Не мою ли доверчивость и уверенность в безопасности уносил он? Теперь я сомневался во всем, ибо, живя под нашей благословенной кровлей, этот человек все же был несчастлив.

Его мансарда выходила окнами во двор, и няня сказала мне, что для того, чтобы стоять во весь рост, г-н Амош вынужден просовывать голову в окно, проделанное в крыше; а в ту пору я не всегда бывал серьезен и смеялся от души, представляя себе, как г-н Амош никогда не снимает в своей комнате цилиндра; шляпа эта чудовищно высока и вздымается над крышей выше всех труб, — ей недостает лишь жестяного флюгера.

В шестилетнем возрасте ум человека изменчив. Я уже забыл о продавце очков, о его цилиндре, о двух гробиках, но вот однажды, — помню, то было весной, в половине седьмого, — мы все сидели за столом. В то времена на набережной Малакэ обедали рано.
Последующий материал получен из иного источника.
-- pv_equiv track=rewrite | github.com/lulzzz/Plan | workflows/core/df_utils.py | get_two_df_column_mapping_count_points
-- ===== SOURCE A (Python) =====
-- def get_two_df_column_mapping_count_points(test_dict, remaining_fields, minimum_points=135):
--     if len(remaining_fields) > 0:
--         counter_dict = dict()
--
--         for field in remaining_fields:
--             counter_dict.setdefault(field, 0)
--
--             # Iterate through tests
--             for test_k, test_v in test_dict.items():
--                 # Iterate through test results
--                 for field_k, field_v in test_v.items():
--                     if field_k == field:
--                         counter_dict[field] += field_v
--
--         counter_dict_max_key = max(counter_dict, key=counter_dict.get)
--         if counter_dict[counter_dict_max_key] > minimum_points:
--             return counter_dict_max_key
--
--     return None
-- ===== SOURCE B (Python) =====
-- def get_two_df_column_mapping_count_points(test_dict, remaining_fields, minimum_points=135):
--     if not remaining_fields:
--         return None
--     # one pass over all tests: total points per field name
--     sums = {}
--     for test_v in test_dict.values():
--         for field_k, field_v in test_v.items():
--             sums[field_k] = sums.get(field_k, 0) + field_v
--     # one pass over the fields (a repeated field accumulates, as in A)
--     counter = {}
--     for field in remaining_fields:
--         counter[field] = counter.get(field, 0) + sums.get(field, 0)
--     best = max(counter, key=counter.get)
--     return best if counter[best] > minimum_points else None
-- ===== Notes on version B (the rewrite author's own statement) =====
-- stated objective: faster
-- what changed: B replaces A's per-field rescan of the whole test_dict (O(F*T*K)) by one accumulation pass over all tests into a per-field sums dict followed by one O(1)-lookup pass over remaining_fields.
import Mathlib
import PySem

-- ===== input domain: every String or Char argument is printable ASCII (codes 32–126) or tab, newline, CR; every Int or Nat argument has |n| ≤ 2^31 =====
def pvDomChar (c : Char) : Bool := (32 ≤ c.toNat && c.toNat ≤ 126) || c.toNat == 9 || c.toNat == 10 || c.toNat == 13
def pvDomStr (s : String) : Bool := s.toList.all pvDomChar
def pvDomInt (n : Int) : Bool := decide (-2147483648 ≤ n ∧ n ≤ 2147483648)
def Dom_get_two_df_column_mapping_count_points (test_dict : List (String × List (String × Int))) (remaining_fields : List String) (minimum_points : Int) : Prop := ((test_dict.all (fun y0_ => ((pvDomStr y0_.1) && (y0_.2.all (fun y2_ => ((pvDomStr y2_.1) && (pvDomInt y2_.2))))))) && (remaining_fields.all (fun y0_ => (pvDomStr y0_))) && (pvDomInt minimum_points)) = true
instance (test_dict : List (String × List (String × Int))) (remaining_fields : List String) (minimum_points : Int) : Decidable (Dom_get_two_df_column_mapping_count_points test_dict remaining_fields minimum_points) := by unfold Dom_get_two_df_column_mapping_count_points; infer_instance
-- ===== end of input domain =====

-- B replaces A's per-field rescan of every test (O(F·T·K)) by one accumulation pass over the
-- tests followed by one lookup pass over the fields (O(T·K + F)); same return value everywhere.

-- ===== PORT A =====
-- literal transliteration of A: for each field, setdefault then scan all tests adding matches
def get_two_df_column_mapping_count_points (test_dict : List (String × List (String × Int))) (remaining_fields : List String) (minimum_points : Int) : Option String :=
  if remaining_fields.length > 0 then
    let counter : PySem.Dict String Int :=
      remaining_fields.foldl (fun cd field =>
        let cd := cd.setdefault field 0
        test_dict.foldl (fun cd t =>
          t.2.foldl (fun cd p =>
            if p.1 == field then cd.modify field 0 (· + p.2) else cd) cd) cd)
        PySem.Dict.empty
    match PySem.List.max? counter.keys (fun k => counter.getD k 0) with
    | some mk => if counter.getD mk 0 > minimum_points then some mk else none
    | none => none
  else none

-- ===== PORT B =====
-- transliteration of Source B: one pass builds per-field sums, one pass builds the counter by lookup
def get_two_df_column_mapping_count_points_alt (test_dict : List (String × List (String × Int))) (remaining_fields : List String) (minimum_points : Int) : Option String :=
  if remaining_fields = [] then none
  else
    let sums : PySem.Dict String Int :=
      test_dict.foldl (fun d t =>
        t.2.foldl (fun d p => d.insert p.1 (d.getD p.1 0 + p.2)) d) PySem.Dict.empty
    let counter : PySem.Dict String Int :=
      remaining_fields.foldl (fun cd f => cd.insert f (cd.getD f 0 + sums.getD f 0)) PySem.Dict.empty
    match PySem.List.max? counter.keys (fun k => counter.getD k 0) with
    | some mk => if counter.getD mk 0 > minimum_points then some mk else none
    | none => none

-- ===== PRECONDITION & SPEC =====
def Spec_get_two_df_column_mapping_count_points (test_dict : List (String × List (String × Int))) (remaining_fields : List String) (minimum_points : Int) (out : Option String) : Prop := out = get_two_df_column_mapping_count_points_alt test_dict remaining_fields minimum_points
instance (test_dict : List (String × List (String × Int))) (remaining_fields : List String) (minimum_points : Int) (out : Option String) : Decidable (Spec_get_two_df_column_mapping_count_points test_dict remaining_fields minimum_points out) := by unfold Spec_get_two_df_column_mapping_count_points; infer_instance

-- ===== CLAIM (what is proved, stated in full; the proofs are below) =====
def Claim_equal_get_two_df_column_mapping_count_points : Prop := ∀ (test_dict : List (String × List (String × Int))) (remaining_fields : List String) (minimum_points : Int), Dom_get_two_df_column_mapping_count_points test_dict remaining_fields minimum_points → Spec_get_two_df_column_mapping_count_points test_dict remaining_fields minimum_points (get_two_df_column_mapping_count_points test_dict remaining_fields minimum_points)

-- ===== LEMMAS AND PROOFS =====

-- total points attributed to field f by one test's result list / by the whole test_dict
def pvTvSum (f : String) (tv : List (String × Int)) : Int :=
  ((tv.filter (fun p => p.1 == f)).map (·.2)).sum

def pvAllSum (test_dict : List (String × List (String × Int))) (f : String) : Int :=
  (test_dict.map (fun t => pvTvSum f t.2)).sum

-- A's inner loop over one test's items: only field f's slot changes, by pvTvSum
lemma pvA_inner_getD (f : String) (tv : List (String × Int)) :
    ∀ (cd : PySem.Dict String Int) (k : String),
    (tv.foldl (fun cd p => if p.1 == f then cd.modify f 0 (· + p.2) else cd) cd).getD k 0
      = cd.getD k 0 + (if k = f then pvTvSum f tv else 0) := by
  induction tv with
  | nil => intro cd k; simp [pvTvSum]
  | cons p tv ih =>
    intro cd k
    by_cases hp : p.1 == f
    · simp only [List.foldl_cons, hp, if_true, ih, PySem.Dict.getD_modify, pvTvSum,
        List.filter_cons, List.map_cons, List.sum_cons]
      by_cases hk : k = f <;> simp [hk, pvTvSum] <;> ring
    · simp only [List.foldl_cons, hp, if_false, ih, pvTvSum, List.filter_cons]
      simp [hp, pvTvSum]

lemma pvA_inner_keys (f : String) (tv : List (String × Int)) :
    ∀ (cd : PySem.Dict String Int), cd.contains f = true →
    (tv.foldl (fun cd p => if p.1 == f then cd.modify f 0 (· + p.2) else cd) cd).keys = cd.keys
      ∧ (tv.foldl (fun cd p => if p.1 == f then cd.modify f 0 (· + p.2) else cd) cd).contains f = true := by
  induction tv with
  | nil => intro cd hc; exact ⟨rfl, hc⟩
  | cons p tv ih =>
    intro cd hc
    by_cases hp : p.1 == f
    · simp only [List.foldl_cons, hp, if_true]
      obtain ⟨h1, h2⟩ := ih (cd.modify f 0 (· + p.2))
        (by simp [PySem.Dict.contains_modify])
      refine ⟨?_, h2⟩
      rw [h1, PySem.Dict.keys_modify, PySem.Dict.keys_insert_of_contains _ _ hc]
    · simp only [List.foldl_cons, hp, if_false]
      exact ih cd hc

-- A's middle loop over all tests
lemma pvA_outer_getD (f : String) (test_dict : List (String × List (String × Int))) :
    ∀ (cd : PySem.Dict String Int) (k : String),
    (test_dict.foldl (fun cd t =>
        t.2.foldl (fun cd p => if p.1 == f then cd.modify f 0 (· + p.2) else cd) cd) cd).getD k 0
      = cd.getD k 0 + (if k = f then pvAllSum test_dict f else 0) := by
  induction test_dict with
  | nil => intro cd k; simp [pvAllSum]
  | cons t td ih =>
    intro cd k
    simp only [List.foldl_cons, ih, pvA_inner_getD, pvAllSum, List.map_cons, List.sum_cons]
    by_cases hk : k = f <;> simp [hk] <;> ring

lemma pvA_outer_keys (f : String) (test_dict : List (String × List (String × Int))) :
    ∀ (cd : PySem.Dict String Int), cd.contains f = true →
    (test_dict.foldl (fun cd t =>
        t.2.foldl (fun cd p => if p.1 == f then cd.modify f 0 (· + p.2) else cd) cd) cd).keys = cd.keys := by
  induction test_dict with
  | nil => intro cd _; rfl
  | cons t td ih =>
    intro cd hc
    simp only [List.foldl_cons]
    obtain ⟨h1, h2⟩ := pvA_inner_keys f t.2 cd hc
    rw [ih _ h2, h1]

-- B's sums dict holds exactly pvAllSum
lemma pvB_sums_inner (f : String) (tv : List (String × Int)) :
    ∀ (d : PySem.Dict String Int),
    (tv.foldl (fun d p => d.insert p.1 (d.getD p.1 0 + p.2)) d).getD f 0
      = d.getD f 0 + pvTvSum f tv := by
  induction tv with
  | nil => intro d; simp [pvTvSum]
  | cons p tv ih =>
    intro d
    simp only [List.foldl_cons, ih, PySem.Dict.getD_insert, pvTvSum, List.filter_cons]
    by_cases hp : p.1 == f
    · have hpf : f = p.1 := by simpa [eq_comm] using (beq_iff_eq.mp hp)
      simp [hp, ← hpf, pvTvSum]; ring
    · have hpf : ¬ f = p.1 := fun h => hp (by simp [h])
      simp [hp, hpf, pvTvSum]

lemma pvB_sums_getD (test_dict : List (String × List (String × Int))) (f : String) :
    ∀ (d : PySem.Dict String Int),
    (test_dict.foldl (fun d t =>
        t.2.foldl (fun d p => d.insert p.1 (d.getD p.1 0 + p.2)) d) d).getD f 0
      = d.getD f 0 + pvAllSum test_dict f := by
  induction test_dict with
  | nil => intro d; simp [pvAllSum]
  | cons t td ih =>
    intro d
    simp only [List.foldl_cons, ih, pvB_sums_inner, pvAllSum, List.map_cons, List.sum_cons]
    ring

-- A's per-field step, summarised
lemma pvA_step_getD (test_dict : List (String × List (String × Int)))
    (cd : PySem.Dict String Int) (f k : String) :
    (test_dict.foldl (fun cd t =>
        t.2.foldl (fun cd p => if p.1 == f then cd.modify f 0 (· + p.2) else cd) cd)
      (cd.setdefault f 0)).getD k 0
      = if k = f then cd.getD f 0 + pvAllSum test_dict f else cd.getD k 0 := by
  rw [pvA_outer_getD]
  by_cases hk : k = f
  · subst hk; simp [PySem.Dict.getD_setdefault_self]
  · have : (cd.setdefault f 0).getD k 0 = cd.getD k 0 := by
      rw [PySem.Dict.getD_eq_get?_getD, PySem.Dict.get?_setdefault_of_ne cd 0 hk,
        ← PySem.Dict.getD_eq_get?_getD]
    simp [hk, this]

lemma pvA_step_keys (test_dict : List (String × List (String × Int)))
    (cd : PySem.Dict String Int) (f : String) :
    (test_dict.foldl (fun cd t =>
        t.2.foldl (fun cd p => if p.1 == f then cd.modify f 0 (· + p.2) else cd) cd)
      (cd.setdefault f 0)).keys
      = if cd.contains f = true then cd.keys else cd.keys ++ [f] := by
  rw [pvA_outer_keys f test_dict _ (by simp [PySem.Dict.contains_setdefault]),
    PySem.Dict.keys_setdefault]

-- the two counter-building loops agree on keys and on every lookup
lemma pvCounters_agree (test_dict : List (String × List (String × Int)))
    (sums : PySem.Dict String Int)
    (hs : ∀ f, sums.getD f 0 = pvAllSum test_dict f)
    (fields : List String) :
    ∀ (cdA cdB : PySem.Dict String Int), cdA.keys = cdB.keys →
      (∀ k, cdA.getD k 0 = cdB.getD k 0) →
    (fields.foldl (fun cd field =>
        test_dict.foldl (fun cd t =>
          t.2.foldl (fun cd p => if p.1 == field then cd.modify field 0 (· + p.2) else cd) cd)
        (cd.setdefault field 0)) cdA).keys
      = (fields.foldl (fun cd f => cd.insert f (cd.getD f 0 + sums.getD f 0)) cdB).keys
    ∧ ∀ k,
    (fields.foldl (fun cd field =>
        test_dict.foldl (fun cd t =>
          t.2.foldl (fun cd p => if p.1 == field then cd.modify field 0 (· + p.2) else cd) cd)
        (cd.setdefault field 0)) cdA).getD k 0
      = (fields.foldl (fun cd f => cd.insert f (cd.getD f 0 + sums.getD f 0)) cdB).getD k 0 := by
  induction fields with
  | nil => intro cdA cdB hk hg; exact ⟨hk, hg⟩
  | cons f fields ih =>
    intro cdA cdB hk hg
    simp only [List.foldl_cons]
    apply ih
    · have hc : cdA.contains f = cdB.contains f := by
        rw [PySem.Dict.contains_eq_decide_mem_keys, PySem.Dict.contains_eq_decide_mem_keys, hk]
      rw [pvA_step_keys]
      by_cases hcf : cdB.contains f = true
      · rw [if_pos (hc ▸ hcf), hk, PySem.Dict.keys_insert_of_contains _ _ hcf]
      · rw [if_neg (by rw [hc]; exact hcf), hk,
          PySem.Dict.keys_insert_of_not_contains _ _ (by simpa using hcf)]
    · intro k
      rw [pvA_step_getD, PySem.Dict.getD_insert, hs, hg]
      by_cases hkf : k = f <;> simp [hkf, hg]

-- ===== VERDICT (by name: the statement is the Claim_ definition above) =====
theorem get_two_df_column_mapping_count_points_spec : Claim_equal_get_two_df_column_mapping_count_points := by
  intro test_dict remaining_fields minimum_points _
  unfold Spec_get_two_df_column_mapping_count_points
  unfold get_two_df_column_mapping_count_points get_two_df_column_mapping_count_points_alt
  cases remaining_fields with
  | nil => simp
  | cons f fs =>
    rw [if_pos (by simp : (f :: fs).length > 0), if_neg (List.cons_ne_nil f fs)]
    obtain ⟨hk, hg⟩ := pvCounters_agree test_dict _
      (fun g => pvB_sums_getD test_dict g PySem.Dict.empty |>.trans (by simp))
      (f :: fs) PySem.Dict.empty PySem.Dict.empty rfl (fun _ => rfl)
    simp only [hk, hg]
Итак, однажды г-жа Матиас, которую все в доме очень уважали, подошла к отцу и сказала:

— Торговец очками, что живет наверху, очень болен, у него сильный жар.

— Сейчас иду, — ответил отец, вставая.

Спустя четверть часа он возвратился.

— Ну как? — спросила матушка.

— Ничего определенного пока еще сказать нельзя, — ответил отец и спокойно взял свою салфетку, как человек, привыкший к людским страданиям. — Полагаю, что у него воспаление мозга, он страшно возбужден, но о больнице и слышать не хочет, а все же, пожалуй, придется отправить его в больницу; там будут ухаживать за ним по-настоящему.

— А он умрет? — спросил я.

Отец ничего не ответил, только пожал слегка плечами.

На следующий день ярко светило солнце. Я был в столовой один. Со двора вместе с чириканьем воробьев в раскрытое окно врывались потоки света и благоухание сирени, которую выращивал наш привратник, большой любитель цветов. У меня был новенький Ноев ковчег, пачкавший пальцы краской и еще не утративший запаха новой игрушки, который я так любил! Я расставлял на столе попарно животных; и вот конь и медведь, слон и олень, баран и лисица уже направлялись парами к ковчегу, который должен был спасти их от потопа.

Кто может угадать, какие грезы порождают игрушки в детской душе!

Это безмятежное шествие крошечных первозданных животных внушало мне таинственное и сладостное представление о природе. Меня обуревали нежность и любовь. Я ощущал неизъяснимую радость при мысли, что живу.

Вдруг во дворе послышался глухой звук падения. Звук глубокий, тяжкий, неслыханный, я оледенел от ужаса.

Почему, от какого бессознательного чувства я вдруг содрогнулся? Никогда прежде не доводилось мне слышать подобного звука. Почему я сразу постиг весь его ужас? Я. подбежал к окну — и увидел во дворе нечто жуткое! Бесформенную массу, кровавое месиво, напоминавшее, однако, человека. Весь дом наполнили женские вопли, зловещие крики. В столовую вошла моя няня, мертвенно-бледная.